JOSÉ SENA GOULÃO/LUSA

Ministro do Trabalho, Solidariedade e Segurança Social, diz que a atribuição das novas pensões de velhice está a demorar, em média, entre cinco meses e seis meses. Mas, há quem espere mais de um ano, o que compara com os três meses previstos na lei

O problema não é novo, mas tarda em ser solucionado. A atribuição das novas pensões pela Segurança Social está a demorar vários meses. São cinco a seis meses de espera, em termos médios, segundo dados avançados pelo ministro do Trabalho, Solidariedade e Segurança Social, Vieira da Silva. Mas, há casos em que a demora ultrapassa um ano, quando a lei prevê um prazo de três meses.

Vieira da Silva reconhece o problema e promete solução até ao final do ano.

"Não quero esconder o problema. Nos casos mais complexos, com carreiras contributivas mais diversificadas e nalgumas regiões onde há maior concentração, existe o risco de haver casos que demorem um pouco mais de tempo. Esses são a nossa prioridade e penso que, até ao final do ano, todos os casos de longa duração serão resolvidos", disse aos jornalistas à margem de um fórum da Organização para a Cooperação e Desenvolvimento Económico (OCDE) dedicado aos postos de trabalho do futuro, que decorre no Porto-

"Depois, resta-nos trazer o valor médio para um valor aceitável, que era aquele que existia na Segurança Social antes desta sangria [de funcionários], que são os três meses que a lei prevê", afirmou ainda o ministro, citado pela Lusa.

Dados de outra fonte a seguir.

-- pv_equiv track=rewrite | github.com/chen172/chen172.github.io | scripts/generate_webster.py | generate_unit_html
-- ===== SOURCE A (Python) =====
-- def generate_unit_html(unit_number, json_data):
--     """
--     Generates the HTML content for a given unit using the provided JSON data.
--     """
--     unit_name = f"Unit {unit_number}"
--     unit_section_html = f'''
--     <div class="unit-section">
--         <div class="unit-header">
--             <a href="Merriam-Webster's_Vocabulary_Builder/Unit{unit_number}.txt.html">{unit_name}</a>
--             <a href="Merriam-Webster's_Vocabulary_Builder/Unit{unit_number}_supplement.txt.html">[Supplement]</a>
--         </div>
--         <table class="unit-table">
--             <tbody>
--     '''
--
--     # Loop through the roots in the JSON data and generate the table rows (2 roots per row)
--     row = []
--     for entry in json_data:
--         root = entry['root']
--
--         # Add the root to the current row
--         row.append(f'<td><a href="Merriam-Webster\'s_Vocabulary_Builder/Unit{unit_number}.txt.html#{root}">{root}</a></td>')
--
--         # If the row has two roots, add the quiz link and close the row
--         if len(row) == 2:
--             unit_section_html += f'''
--                 <tr>
--                     {''.join(row)}
--                     <td><a href="Merriam-Webster\'s_Vocabulary_Builder/Unit{unit_number}.txt.html#QUIZ">Quiz</a></td>
--                 </tr>
--             '''
--             row = []  # Reset the row for the next pair
--
--     # If there's an odd number of roots, add the last one and a quiz link
--     if row:
--         unit_section_html += f'''
--             <tr>
--                 {''.join(row)}
--                 <td><a href="Merriam-Webster\'s_Vocabulary_Builder/Unit{unit_number}.txt.html#QUIZ">Quiz</a></td>
--             </tr>
--         '''
--
--     # Close the unit section HTML
--     unit_section_html += '''
--             </tbody>
--         </table>
--     </div>
--     '''
--
--     return unit_section_html
-- ===== SOURCE B (Python) =====
-- PAIR_ROW = '''
--                 <tr>
--                     {cells}
--                     <td><a href="{base}.txt.html#QUIZ">Quiz</a></td>
--                 </tr>
--             '''
--
-- LAST_ROW = '''
--             <tr>
--                 {cells}
--                 <td><a href="{base}.txt.html#QUIZ">Quiz</a></td>
--             </tr>
--         '''
--
--
-- def generate_unit_html(unit_number, json_data):
--     """
--     Generates the HTML content for a given unit using the provided JSON data.
--     """
--     base = f"Merriam-Webster's_Vocabulary_Builder/Unit{unit_number}"
--     cells = [
--         f'<td><a href="{base}.txt.html#{e["root"]}">{e["root"]}</a></td>'
--         for e in json_data
--     ]
--
--     html = f'''
--     <div class="unit-section">
--         <div class="unit-header">
--             <a href="{base}.txt.html">Unit {unit_number}</a>
--             <a href="{base}_supplement.txt.html">[Supplement]</a>
--         </div>
--         <table class="unit-table">
--             <tbody>
--     '''
--
--     it = iter(cells)
--     html += ''.join(PAIR_ROW.format(base=base, cells=a + b) for a, b in zip(it, it))
--     if len(cells) % 2:
--         html += LAST_ROW.format(base=base, cells=cells[-1])
--
--     return html + '''
--             </tbody>
--         </table>
--     </div>
--     '''
-- ===== Notes on version B (the rewrite author's own statement) =====
-- stated objective: alternative
-- what changed: Replaces A's stateful row buffer that flushes inside the loop at length 2 (plus a post-loop leftover branch) with a functional pipeline: precompute all <td> cells once, pair them with zip(it, it), join one template per pair, and append the single trailing row for an odd count; Pre_ excludes entries lacking a 'root' key, on which A raises KeyError.
import Mathlib
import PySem

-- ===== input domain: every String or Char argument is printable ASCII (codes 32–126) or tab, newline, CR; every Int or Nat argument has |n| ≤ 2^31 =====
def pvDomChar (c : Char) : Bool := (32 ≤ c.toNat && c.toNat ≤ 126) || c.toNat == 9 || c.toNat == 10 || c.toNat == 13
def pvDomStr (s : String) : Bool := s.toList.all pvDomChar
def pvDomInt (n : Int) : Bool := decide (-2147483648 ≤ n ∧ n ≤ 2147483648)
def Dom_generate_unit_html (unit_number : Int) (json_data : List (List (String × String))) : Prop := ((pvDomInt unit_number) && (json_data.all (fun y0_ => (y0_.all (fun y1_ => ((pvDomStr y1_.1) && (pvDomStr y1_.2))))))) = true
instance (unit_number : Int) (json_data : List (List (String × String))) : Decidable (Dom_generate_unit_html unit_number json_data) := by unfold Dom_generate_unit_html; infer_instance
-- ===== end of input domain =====

-- B replaces A's stateful row buffer (flush at length 2 inside the loop, leftover branch after it)
-- by a functional pipeline: all cells computed once, paired two at a time, one template per pair,
-- one optional trailing row (objective: alternative decomposition, same cost).

-- ===== PORT A =====
-- A's loop body: append this entry's cell to the row buffer; flush a <tr> when it holds two.
def pvA_step (unit_number : Int) (st : String × List String) (entry : List (String × String)) : String × List String :=
  let root := (entry.lookup "root").getD ""
  let row := st.2 ++ ["<td><a href=\"Merriam-Webster's_Vocabulary_Builder/Unit" ++ PySem.Int.toStr unit_number ++ ".txt.html#" ++ root ++ "\">" ++ root ++ "</a></td>"]
  if row.length == 2 then
    (st.1 ++ ("\n                <tr>\n                    " ++ PySem.Str.join "" row ++ "\n                    <td><a href=\"Merriam-Webster's_Vocabulary_Builder/Unit" ++ PySem.Int.toStr unit_number ++ ".txt.html#QUIZ\">Quiz</a></td>\n                </tr>\n            "), [])
  else
    (st.1, row)

def generate_unit_html (unit_number : Int) (json_data : List (List (String × String))) : String :=
  let unit_name := "Unit " ++ PySem.Int.toStr unit_number
  let header := "\n    <div class=\"unit-section\">\n        <div class=\"unit-header\">\n            <a href=\"Merriam-Webster's_Vocabulary_Builder/Unit" ++ PySem.Int.toStr unit_number ++ ".txt.html\">" ++ unit_name ++ "</a>\n            <a href=\"Merriam-Webster's_Vocabulary_Builder/Unit" ++ PySem.Int.toStr unit_number ++ "_supplement.txt.html\">[Supplement]</a>\n        </div>\n        <table class=\"unit-table\">\n            <tbody>\n    "
  let st := json_data.foldl (pvA_step unit_number) (header, [])
  let html := if st.2.isEmpty then st.1
    else st.1 ++ ("\n            <tr>\n                " ++ PySem.Str.join "" st.2 ++ "\n                <td><a href=\"Merriam-Webster's_Vocabulary_Builder/Unit" ++ PySem.Int.toStr unit_number ++ ".txt.html#QUIZ\">Quiz</a></td>\n            </tr>\n        ")
  html ++ "\n            </tbody>\n        </table>\n    </div>\n    "

-- ===== PORT B =====
-- PAIR_ROW.format(base=…, cells=…) / LAST_ROW.format(base=…, cells=…): the two module templates.
def pvPairRow (base cells : String) : String :=
  "\n                <tr>\n                    " ++ cells ++ "\n                    <td><a href=\"" ++ base ++ ".txt.html#QUIZ\">Quiz</a></td>\n                </tr>\n            "
def pvLastRow (base cells : String) : String :=
  "\n            <tr>\n                " ++ cells ++ "\n                <td><a href=\"" ++ base ++ ".txt.html#QUIZ\">Quiz</a></td>\n            </tr>\n        "
-- zip(it, it) on one iterator yields the consecutive disjoint pairs of the list (exact).
def pvPairs {α : Type} : List α → List (α × α)
  | a :: b :: rest => (a, b) :: pvPairs rest
  | _ => []

def generate_unit_html_alt (unit_number : Int) (json_data : List (List (String × String))) : String :=
  let base := "Merriam-Webster's_Vocabulary_Builder/Unit" ++ PySem.Int.toStr unit_number
  let cells := json_data.map (fun e =>
    let root := (e.lookup "root").getD ""
    "<td><a href=\"" ++ base ++ ".txt.html#" ++ root ++ "\">" ++ root ++ "</a></td>")
  let html := "\n    <div class=\"unit-section\">\n        <div class=\"unit-header\">\n            <a href=\"" ++ base ++ ".txt.html\">Unit " ++ PySem.Int.toStr unit_number ++ "</a>\n            <a href=\"" ++ base ++ "_supplement.txt.html\">[Supplement]</a>\n        </div>\n        <table class=\"unit-table\">\n            <tbody>\n    "
  let html := html ++ PySem.Str.join "" ((pvPairs cells).map (fun p => pvPairRow base (p.1 ++ p.2)))
  let html := if cells.length % 2 == 1 then html ++ pvLastRow base ((PySem.List.pyGet? cells (-1)).getD "") else html
  html ++ "\n            </tbody>\n        </table>\n    </div>\n    "

-- ===== PRECONDITION & SPEC =====
-- Pre_ excludes exactly the inputs where some entry lacks a "root" key: there Python A raises KeyError.
def Pre_generate_unit_html (_unit_number : Int) (json_data : List (List (String × String))) : Prop :=
  ∀ e ∈ json_data, (e.lookup "root").isSome = true

instance (unit_number : Int) (json_data : List (List (String × String))) : Decidable (Pre_generate_unit_html unit_number json_data) := by unfold Pre_generate_unit_html; infer_instance

def pvWitness_generate_unit_html : Int × (List (List (String × String))) :=
  (3, [[("root", "AG")], [("root", "PED")], [("root", "CRIM")]])

def Spec_generate_unit_html (unit_number : Int) (json_data : List (List (String × String))) (out : String) : Prop := out = generate_unit_html_alt unit_number json_data
instance (unit_number : Int) (json_data : List (List (String × String))) (out : String) : Decidable (Spec_generate_unit_html unit_number json_data out) := by unfold Spec_generate_unit_html; infer_instance

-- ===== CLAIM =====
def Claim_equal_generate_unit_html : Prop := ∀ (unit_number : Int) (json_data : List (List (String × String))), Dom_generate_unit_html unit_number json_data → Pre_generate_unit_html unit_number json_data → Spec_generate_unit_html unit_number json_data (generate_unit_html unit_number json_data)

-- ===== LEMMAS AND PROOFS =====

-- the cell string A builds for one entry
def pvCell (unit_number : Int) (e : List (String × String)) : String :=
  let root := (e.lookup "root").getD ""
  "<td><a href=\"Merriam-Webster's_Vocabulary_Builder/Unit" ++ PySem.Int.toStr unit_number ++ ".txt.html#" ++ root ++ "\">" ++ root ++ "</a></td>"

-- A's post-loop finish: the trailing-odd branch
def pvFinishA (u : Int) (st : String × List String) : String :=
  if st.2.isEmpty then st.1
  else st.1 ++ ("\n            <tr>\n                " ++ PySem.Str.join "" st.2 ++ "\n                <td><a href=\"Merriam-Webster's_Vocabulary_Builder/Unit" ++ PySem.Int.toStr u ++ ".txt.html#QUIZ\">Quiz</a></td>\n            </tr>\n        ")

theorem pvJoin_empty_cons (a : String) (l : List String) :
    PySem.Str.join "" (a :: l) = a ++ PySem.Str.join "" l := by
  simp [PySem.Str.join, PySem.Chars.join, List.intercalate, String.ext_iff]
  induction l with
  | nil => simp
  | cons b t _ => simp

theorem pvGetLast?_cons_cons {α : Type} (a b : α) (l : List α) (h : l ≠ []) :
    (a :: b :: l).getLast? = l.getLast? := by
  rw [List.getLast?_cons_cons]
  cases l with
  | nil => exact absurd rfl h
  | cons c t => rw [List.getLast?_cons_cons]

-- B's row assembly applied at accumulator s
def pvB_core (u : Int) (s : String) (entries : List (List (String × String))) : String :=
  let base := "Merriam-Webster's_Vocabulary_Builder/Unit" ++ PySem.Int.toStr u
  let cells := entries.map (pvCell u)
  let h := s ++ PySem.Str.join "" ((pvPairs cells).map (fun p => pvPairRow base (p.1 ++ p.2)))
  if cells.length % 2 == 1 then h ++ pvLastRow base ((PySem.List.pyGet? cells (-1)).getD "") else h

-- A's flush-on-two loop, finished with its trailing-odd branch, equals B's pair/trailing assembly.
theorem pvLoop_eq (u : Int) : ∀ (n : Nat) (entries : List (List (String × String))), entries.length ≤ n → ∀ (s : String),
    pvFinishA u (entries.foldl (pvA_step u) (s, [])) = pvB_core u s entries := by
  intro n
  induction n with
  | zero =>
    intro entries hle s
    have : entries = [] := List.eq_nil_of_length_eq_zero (Nat.le_zero.mp hle)
    subst this
    simp [pvFinishA, pvB_core, pvPairs, PySem.Str.join]
  | succ n ih =>
    intro entries hle s
    match entries with
    | [] => simp [pvFinishA, pvB_core, pvPairs, PySem.Str.join]
    | [e] =>
      simp [pvFinishA, pvB_core, pvA_step, pvPairs, pvCell, pvLastRow,
            PySem.List.pyGet?_neg_one,
            PySem.Str.join, PySem.Chars.join, List.intercalate,
            String.ext_iff, String.append_assoc]
    | e1 :: e2 :: rest =>
      have hr : rest.length ≤ n := by simp at hle; omega
      rw [List.foldl_cons, List.foldl_cons]
      have h1 : pvA_step u (s, []) e1 = (s, [pvCell u e1]) := by
        simp [pvA_step, pvCell]
      have h2 : pvA_step u (s, [pvCell u e1]) e2
          = (s ++ ("\n                <tr>\n                    " ++ PySem.Str.join "" [pvCell u e1, pvCell u e2] ++ "\n                    <td><a href=\"Merriam-Webster's_Vocabulary_Builder/Unit" ++ PySem.Int.toStr u ++ ".txt.html#QUIZ\">Quiz</a></td>\n                </tr>\n            "), []) := by
        simp [pvA_step, pvCell]
      rw [h1, h2, ih rest hr]
      -- now a pure statement about B's assembly: prepending one pair row
      unfold pvB_core
      dsimp only
      simp only [List.map_cons, pvPairs, List.length_cons, pvJoin_empty_cons]
      have hpar : ((rest.map (pvCell u)).length + 1 + 1) % 2 = (rest.map (pvCell u)).length % 2 := by
        omega
      rw [hpar]
      by_cases hodd : (rest.map (pvCell u)).length % 2 = 1
      · have hne : rest.map (pvCell u) ≠ [] := by
          intro h; rw [h] at hodd; simp at hodd
        have hcond : (((rest.map (pvCell u)).length % 2 == 1) = true) := by simpa using hodd
        rw [if_pos hcond, if_pos hcond]
        simp only [PySem.List.pyGet?_neg_one,
          pvGetLast?_cons_cons (pvCell u e1) (pvCell u e2) (rest.map (pvCell u)) hne]
        rw [String.ext_iff]
        simp [pvPairRow, pvCell, String.append_assoc]
      · have hcond : (((rest.map (pvCell u)).length % 2 == 1) = false) := by simpa using hodd
        rw [if_neg (by rw [hcond]; simp), if_neg (by rw [hcond]; simp)]
        rw [String.ext_iff]
        simp [pvPairRow, pvCell, String.append_assoc]

-- ===== VERDICT =====
theorem generate_unit_html_spec : Claim_equal_generate_unit_html := by
  intro u json_data _hDom _hPre
  unfold Spec_generate_unit_html generate_unit_html generate_unit_html_alt
  dsimp only
  have h := pvLoop_eq u json_data.length json_data (le_refl _)
    ("\n    <div class=\"unit-section\">\n        <div class=\"unit-header\">\n            <a href=\"Merriam-Webster's_Vocabulary_Builder/Unit" ++ PySem.Int.toStr u ++ ".txt.html\">" ++ ("Unit " ++ PySem.Int.toStr u) ++ "</a>\n            <a href=\"Merriam-Webster's_Vocabulary_Builder/Unit" ++ PySem.Int.toStr u ++ "_supplement.txt.html\">[Supplement]</a>\n        </div>\n        <table class=\"unit-table\">\n            <tbody>\n    ")
  unfold pvFinishA at h
  rw [h]
  unfold pvB_core
  dsimp only
  have hcell : (fun e : List (String × String) =>
      "<td><a href=\"" ++ ("Merriam-Webster's_Vocabulary_Builder/Unit" ++ PySem.Int.toStr u) ++ ".txt.html#" ++ ((e.lookup "root").getD "") ++ "\">" ++ ((e.lookup "root").getD "") ++ "</a></td>")
      = pvCell u := by
    funext e
    simp [pvCell, String.ext_iff, String.append_assoc]
  simp only [hcell]
  by_cases hodd : (json_data.map (pvCell u)).length % 2 == 1
  · simp only [hodd, if_true]
    simp [String.ext_iff, String.append_assoc]
  · simp only [hodd, Bool.false_eq_true, if_false]
    simp [String.ext_iff, String.append_assoc]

Comentando dados avançados hoje ao jornal Correio da Manhã pela Federação de Sindicatos da Administração Pública (Fesap), segundo a qual a atribuição de novas pensões pela Segurança Social regista, atualmente, atrasos que, em alguns casos, atingem os nove meses, o ministro afirmou que os "valores médios são significativamente mais baixos", rondando os "150/160 dias nas pensões de velhice". Ou seja, entre os cinco meses e os seis meses.

Contudo, tal como o Expresso já noticiou, segundo o relatório anual da Provedoria de Justiça, há quem espere mais de um ano pela pensão. E são "muitos casos", indicava a instituição liderada por Maria Lúcia Amaral.

Mais ainda, num conjunto de 13 casos analisados pelo Expresso am abril deste ano, de pensionistas recentes ou pessoas que ainda esperavam pelo pagamento da sua reforma, a Segurança Social demorou, no mínimo, cinco meses entre a entrega do requerimento (ou a data indicada para o início da reforma) e começar a pagar. Em termos médios. nestes casos, a Segurança Social levou mais de sete meses a iniciar o pagamento das pensões.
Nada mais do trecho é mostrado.